*** PROVIDED RECORDS Section Begins ***

-- pv_equiv track=rewrite | github.com/MahmoudManfi/NumericalAnalysis | Interpolation/interpolation.py | check
-- ===== SOURCE A (Python) =====
-- def check(x, fx, n):
--     matrix = [x.copy(), fx.copy()]  # to save the order of x and fx
--     x.sort()
--     fx.sort()
--     size_x = len(x)
--     size_fx = len(fx)
--     if size_x != size_fx or size_x < 2 or n > size_x-1:
--         return False
--     for i in range(size_x-1):
--         if x[i] == x[i+1] : # or fx[i] == fx[i+1]:
--             return False
--     for i in range(size_x):
--         index = matrix[0].index(x[i],0,size_x)
--         fx[i] = matrix[1][index]
--     return True
-- ===== SOURCE B (Python) =====
-- def check(x, fx, n):
--     ok = len(x) == len(fx) and len(x) >= 2 and n <= len(x) - 1 and len(set(x)) == len(x)
--     if ok:
--         pairs = sorted(zip(x, fx))
--         x[:] = [p[0] for p in pairs]
--         fx[:] = [p[1] for p in pairs]
--     return ok
-- ===== Notes on version B (the rewrite author's own statement) =====
-- stated objective: alternative
-- what changed: Replaces A's sort-then-adjacent-scan duplicate test and the per-element matrix[0].index() reorder loop by a set-cardinality distinctness check plus one sorted(zip(x,fx)) pass; B mutates the lists only on success (the equivalence proved is about the returned Bool).
import Mathlib
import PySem

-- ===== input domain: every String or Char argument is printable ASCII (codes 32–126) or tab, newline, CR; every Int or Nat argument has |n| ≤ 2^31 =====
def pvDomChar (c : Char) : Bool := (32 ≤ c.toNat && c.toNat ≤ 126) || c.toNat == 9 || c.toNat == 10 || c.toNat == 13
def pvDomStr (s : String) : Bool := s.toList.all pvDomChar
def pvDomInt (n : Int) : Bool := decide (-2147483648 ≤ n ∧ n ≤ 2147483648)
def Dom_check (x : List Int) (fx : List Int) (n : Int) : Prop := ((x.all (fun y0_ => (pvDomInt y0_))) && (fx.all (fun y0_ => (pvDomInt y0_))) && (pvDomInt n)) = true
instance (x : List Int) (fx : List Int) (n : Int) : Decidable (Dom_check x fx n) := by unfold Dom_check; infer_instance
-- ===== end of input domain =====

-- B replaces A's sort-then-adjacent-scan duplicate test and per-element index() reorder by a
-- set-cardinality distinctness test and one sorted zip (objective: alternative); both Pythons
-- mutate x and fx in place (A on every path, B only on success) and the theorems here are
-- about the returned Bool only.

-- ===== PORT A =====
-- early-return loop 'for i in range(size_x-1): if x[i] == x[i+1]: return False' on the sorted list
def checkDupLoop : List Int → Bool
  | a :: b :: t => a == b || checkDupLoop (b :: t)
  | _ => false

def check (x : List Int) (fx : List Int) (n : Int) : Bool :=
  let matrix0 := x            -- matrix = [x.copy(), fx.copy()]
  let matrix1 := fx
  let xs := PySem.List.sorted x (fun v => v) false     -- x.sort()
  let fxs := PySem.List.sorted fx (fun v => v) false   -- fx.sort()
  let size_x := xs.length
  let size_fx := fxs.length
  if (size_x != size_fx) || (size_x < 2) || decide (n > (size_x : Int) - 1) then false
  else if checkDupLoop xs then false
  else
    -- final loop writes fx[i] = matrix[1][matrix[0].index(x[i])]: a mutation of fx only;
    -- the lookups always succeed (x[i] ∈ matrix[0]), and the result is not part of the return value
    let _fxFinal := xs.map (fun v =>
      (PySem.List.pyGet? matrix1 (((PySem.List.index? matrix0 v).getD 0 : Nat) : Int)).getD 0)
    true

-- ===== PORT B =====
def check_alt (x : List Int) (fx : List Int) (n : Int) : Bool :=
  let ok := (x.length == fx.length) && (2 ≤ x.length) &&
            decide (n ≤ (x.length : Int) - 1) &&
            ((PySem.Set.ofList x).length == x.length)                  -- len(set(x)) == len(x)
  -- on success B sorts the pairs once and writes both lists back in place; not returned
  let _mut := if ok then (PySem.List.sorted2 (x.zip fx) Prod.fst Prod.snd false) else []
  ok

-- ===== PRECONDITION & SPEC =====
def Spec_check (x : List Int) (fx : List Int) (n : Int) (out : Bool) : Prop := out = check_alt x fx n
instance (x : List Int) (fx : List Int) (n : Int) (out : Bool) : Decidable (Spec_check x fx n out) := by unfold Spec_check; infer_instance

-- ===== CLAIM =====
def Claim_equal_check : Prop := ∀ (x : List Int) (fx : List Int) (n : Int), Dom_check x fx n → Spec_check x fx n (check x fx n)

-- ===== LEMMAS AND PROOFS =====

-- the foldl building set(x) appends a sublist of its input
lemma foldl_add_sublist (xs : List Int) : ∀ s : List Int,
    ∃ t, xs.foldl PySem.Set.add s = s ++ t ∧ t.Sublist xs := by
  induction xs with
  | nil => intro s; exact ⟨[], by simp, List.Sublist.refl _⟩
  | cons a xs ih =>
    intro s
    simp only [List.foldl_cons]
    obtain ⟨t, ht, hsub⟩ := ih (PySem.Set.add s a)
    by_cases h : a ∈ s
    · have hadd : PySem.Set.add s a = s := by simp [PySem.Set.add, h]
      exact ⟨t, by rw [ht, hadd], hsub.cons a⟩
    · have hadd : PySem.Set.add s a = s ++ [a] := by simp [PySem.Set.add, h]
      exact ⟨a :: t, by rw [ht, hadd]; simp, hsub.cons₂ a⟩

lemma ofList_length_iff (xs : List Int) :
    (PySem.Set.ofList xs).length = xs.length ↔ xs.Nodup := by
  constructor
  · intro h
    obtain ⟨t, ht, hsub⟩ := foldl_add_sublist xs []
    have hof : PySem.Set.ofList xs = t := by
      rw [PySem.Set.ofList_eq_foldl, ht]; simp
    have hte : t = xs := hsub.eq_of_length (by rw [← hof]; exact h)
    have hnd := PySem.Set.nodup_ofList (xs := xs)
    rwa [hof, hte] at hnd
  · intro h
    exact congrArg List.length (PySem.Set.ofList_eq_self_of_nodup xs h)

-- on a ≤-sorted list, the adjacent-equality scan finds a duplicate iff the list is not Nodup
lemma dupLoop_iff (ys : List Int) (hp : ys.Pairwise (· ≤ ·)) :
    checkDupLoop ys = false ↔ ys.Nodup := by
  induction ys with
  | nil => simp [checkDupLoop]
  | cons a ys ih =>
    cases ys with
    | nil => simp [checkDupLoop]
    | cons b t =>
      have hp' : (b :: t).Pairwise (· ≤ ·) := hp.tail
      have hab : a ≤ b := (List.pairwise_cons.mp hp).1 b (by simp)
      constructor
      · intro h
        simp only [checkDupLoop, Bool.or_eq_false_iff] at h
        obtain ⟨hne, hrest⟩ := h
        have hne' : a ≠ b := by simpa using hne
        have hnd : (b :: t).Nodup := (ih hp').mp hrest
        refine List.nodup_cons.mpr ⟨?_, hnd⟩
        intro hmem
        rcases List.mem_cons.mp hmem with h1 | h2
        · exact hne' h1
        · have hba : b ≤ a := (List.pairwise_cons.mp hp').1 a h2
          exact hne' (le_antisymm hab hba)
      · intro h
        have h1 := List.nodup_cons.mp h
        simp only [checkDupLoop, Bool.or_eq_false_iff]
        have hne : a ≠ b := fun he => h1.1 (by rw [he]; exact List.mem_cons_self)
        exact ⟨by simpa using hne, (ih hp').mpr h1.2⟩

lemma dup_sorted_iff (x : List Int) :
    checkDupLoop (PySem.List.sorted x (fun v => v) false) = false ↔ x.Nodup := by
  rw [dupLoop_iff _ (by simpa using PySem.List.sorted_pairwise x (fun v => v))]
  exact (PySem.List.sorted_perm x (fun v => v) false).nodup_iff

-- ===== VERDICT =====
theorem check_spec : Claim_equal_check := by
  intro x fx n _
  unfold Spec_check check check_alt
  simp only [PySem.List.length_sorted]
  split_ifs with h1 h2
  · -- size/n validation fails: both return false
    simp only [Bool.or_eq_true, bne_iff_ne, ne_eq, decide_eq_true_eq] at h1
    symm
    simp only [Bool.and_eq_false_iff, beq_eq_false_iff_ne, ne_eq,
      decide_eq_false_iff_not, not_le]
    omega
  · -- duplicate found by A's adjacent scan: x is not Nodup, so len(set(x)) < len(x)
    have hnd : ¬ x.Nodup := fun h => by
      rw [(dup_sorted_iff x).mpr h] at h2; exact Bool.false_ne_true h2
    have hl : (PySem.Set.ofList x).length ≠ x.length :=
      fun h => hnd ((ofList_length_iff x).mp h)
    symm
    simp only [Bool.and_eq_false_iff, beq_eq_false_iff_ne, ne_eq,
      decide_eq_false_iff_not, not_le]
    omega
  · -- both checks pass
    have hnd : x.Nodup := (dup_sorted_iff x).mp (Bool.not_eq_true _ ▸ by simpa using h2)
    have hofl := (ofList_length_iff x).mpr hnd
    have h1' : (x.length != fx.length) = false ∧ decide (x.length < 2) = false ∧
        decide (n > (x.length : Int) - 1) = false := by
      cases hb1 : (x.length != fx.length) <;> cases hb2 : decide (x.length < 2) <;>
        cases hb3 : decide (n > (x.length : Int) - 1) <;> simp_all <;> omega
    obtain ⟨hb1, hb2, hb3⟩ := h1'
    simp only [bne_eq_false_iff_eq] at hb1
    simp only [decide_eq_false_iff_not, not_lt] at hb2 hb3
    symm
    simp only [Bool.and_eq_true, beq_iff_eq, decide_eq_true_eq]
    omega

*** PROVIDED RECORDS Section Ends ***

▸ TASK GOAL
Show the lines above that include "pvDomInt".

▸ YOUR SOLUTION
def pvDomInt (n : Int) : Bool := decide (-2147483648 ≤ n ∧ n ≤ 2147483648)
def Dom_check (x : List Int) (fx : List Int) (n : Int) : Prop := ((x.all (fun y0_ => (pvDomInt y0_))) && (fx.all (fun y0_ => (pvDomInt y0_))) && (pvDomInt n)) = true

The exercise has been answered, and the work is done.